**Instructions for the task:**
Find the count of lines in the material below that include the word "what". State nothing but that number.

**Task inputs:**
-- pv_equiv track=rewrite | github.com/Angelvalkov2003/openai_pricing_scraped | openai_models/OpenAIScraper_3.py | _model_name_from_row
-- ===== SOURCE A (Python) =====
-- from typing import Dict, List, Optional, Any, Tuple
--
-- def _model_name_from_row(row: Dict[str, str]) -> Optional[str]:
--     for key, val in row.items():
--         if key.strip().lower() == 'model':
--             return val.strip() if isinstance(val, str) else val
--     for key, val in row.items():
--         if 'model' in key.lower():
--             return val.strip() if isinstance(val, str) else val
--     if row:
--         first = next(iter(row.values()))
--         return first.strip() if isinstance(first, str) else first
--     return None
-- ===== SOURCE B (Python) =====
-- from typing import Dict, Optional
--
-- def _model_name_from_row(row: Dict[str, str]) -> Optional[str]:
--     sub_cand = None
--     first_cand = None
--     for key, val in row.items():
--         v = val.strip() if isinstance(val, str) else val
--         if key.strip().lower() == 'model':
--             return v
--         if sub_cand is None and 'model' in key.lower():
--             sub_cand = v
--         if first_cand is None:
--             first_cand = v
--     return sub_cand if sub_cand is not None else first_cand
-- ===== Notes on version B (the rewrite author's own statement) =====
-- stated objective: simpler
-- what changed: Replaces A's two full scans plus a separate non-empty fallback with one pass that returns on exact 'model' key match and otherwise records the first substring-match and first value as candidates.
import Mathlib
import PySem

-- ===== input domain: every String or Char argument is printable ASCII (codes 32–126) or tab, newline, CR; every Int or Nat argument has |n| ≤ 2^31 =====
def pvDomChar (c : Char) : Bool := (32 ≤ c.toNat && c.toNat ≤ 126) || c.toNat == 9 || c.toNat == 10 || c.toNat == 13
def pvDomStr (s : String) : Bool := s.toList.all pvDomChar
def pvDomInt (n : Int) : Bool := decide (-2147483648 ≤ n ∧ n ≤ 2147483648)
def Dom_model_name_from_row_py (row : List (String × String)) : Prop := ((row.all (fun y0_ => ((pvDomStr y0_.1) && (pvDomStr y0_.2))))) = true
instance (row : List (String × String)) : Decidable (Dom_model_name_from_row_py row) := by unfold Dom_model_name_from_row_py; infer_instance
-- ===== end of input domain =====

-- B replaces A's two full scans plus a non-empty fallback with one pass that returns
-- immediately on an exact 'model' key and otherwise records first-seen candidates (simpler).

-- ===== PORT A =====
-- first loop: return on exact (stripped, lowered) key match
-- second loop: return on substring match; then fallback to first value; else None
def model_name_from_row_py (row : List (String × String)) : Option String :=
  match row.find? (fun kv => PySem.Str.lower (PySem.Str.strip kv.1) == "model") with
  | some kv => some (PySem.Str.strip kv.2)
  | none =>
    match row.find? (fun kv => PySem.Str.isIn "model" (PySem.Str.lower kv.1)) with
    | some kv => some (PySem.Str.strip kv.2)
    | none =>
      match row with
      | [] => none
      | kv :: _ => some (PySem.Str.strip kv.2)

-- ===== PORT B =====
-- single pass carrying (substring candidate, first-value candidate)
def mnfrAltGo : List (String × String) → Option String → Option String → Option String
  | [], subCand, firstCand => match subCand with | some v => some v | none => firstCand
  | (k, v) :: rest, subCand, firstCand =>
    let vs := PySem.Str.strip v
    if PySem.Str.lower (PySem.Str.strip k) == "model" then some vs
    else
      let subCand' := if subCand.isNone && PySem.Str.isIn "model" (PySem.Str.lower k) then some vs else subCand
      let firstCand' := if firstCand.isNone then some vs else firstCand
      mnfrAltGo rest subCand' firstCand'

def model_name_from_row_py_alt (row : List (String × String)) : Option String :=
  mnfrAltGo row none none

-- ===== PRECONDITION & SPEC =====
def Spec_model_name_from_row_py (row : List (String × String)) (out : Option String) : Prop := out = model_name_from_row_py_alt row
instance (row : List (String × String)) (out : Option String) : Decidable (Spec_model_name_from_row_py row out) := by unfold Spec_model_name_from_row_py; infer_instance

-- ===== CLAIM (what is proved, stated in full; the proofs are below) =====
def Claim_equal_model_name_from_row_py : Prop := ∀ (row : List (String × String)), Dom_model_name_from_row_py row → Spec_model_name_from_row_py row (model_name_from_row_py row)

-- ===== LEMMAS AND PROOFS =====

-- characterisation of B's loop in terms of A's scans
theorem mnfrAltGo_eq (row : List (String × String)) (subCand firstCand : Option String) :
    mnfrAltGo row subCand firstCand =
      match row.find? (fun kv => PySem.Str.lower (PySem.Str.strip kv.1) == "model") with
      | some kv => some (PySem.Str.strip kv.2)
      | none =>
        match subCand with
        | some v => some v
        | none =>
          match row.find? (fun kv => PySem.Str.isIn "model" (PySem.Str.lower kv.1)) with
          | some kv => some (PySem.Str.strip kv.2)
          | none =>
            match firstCand with
            | some v => some v
            | none =>
              match row with
              | [] => none
              | kv :: _ => some (PySem.Str.strip kv.2) := by
  induction row generalizing subCand firstCand with
  | nil => cases subCand <;> cases firstCand <;> simp [mnfrAltGo]
  | cons kv rest ih =>
    obtain ⟨k, v⟩ := kv
    by_cases hex : PySem.Str.lower (PySem.Str.strip k) == "model"
    · simp [mnfrAltGo, List.find?, hex]
    · simp only [mnfrAltGo, List.find?, hex, if_false, Bool.false_eq_true]
      rw [ih]
      cases subCand <;> cases firstCand <;>
        by_cases hsub : PySem.Chars.isIn ['m','o','d','e','l'] (PySem.Chars.lower k.toList) <;>
          simp [PySem.Str.isIn, hsub]

-- ===== VERDICT (by name: the statement is the Claim_ definition above) =====
theorem model_name_from_row_py_spec : Claim_equal_model_name_from_row_py := by
  intro row _
  unfold Spec_model_name_from_row_py model_name_from_row_py model_name_from_row_py_alt
  rw [mnfrAltGo_eq]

**Solution:**
2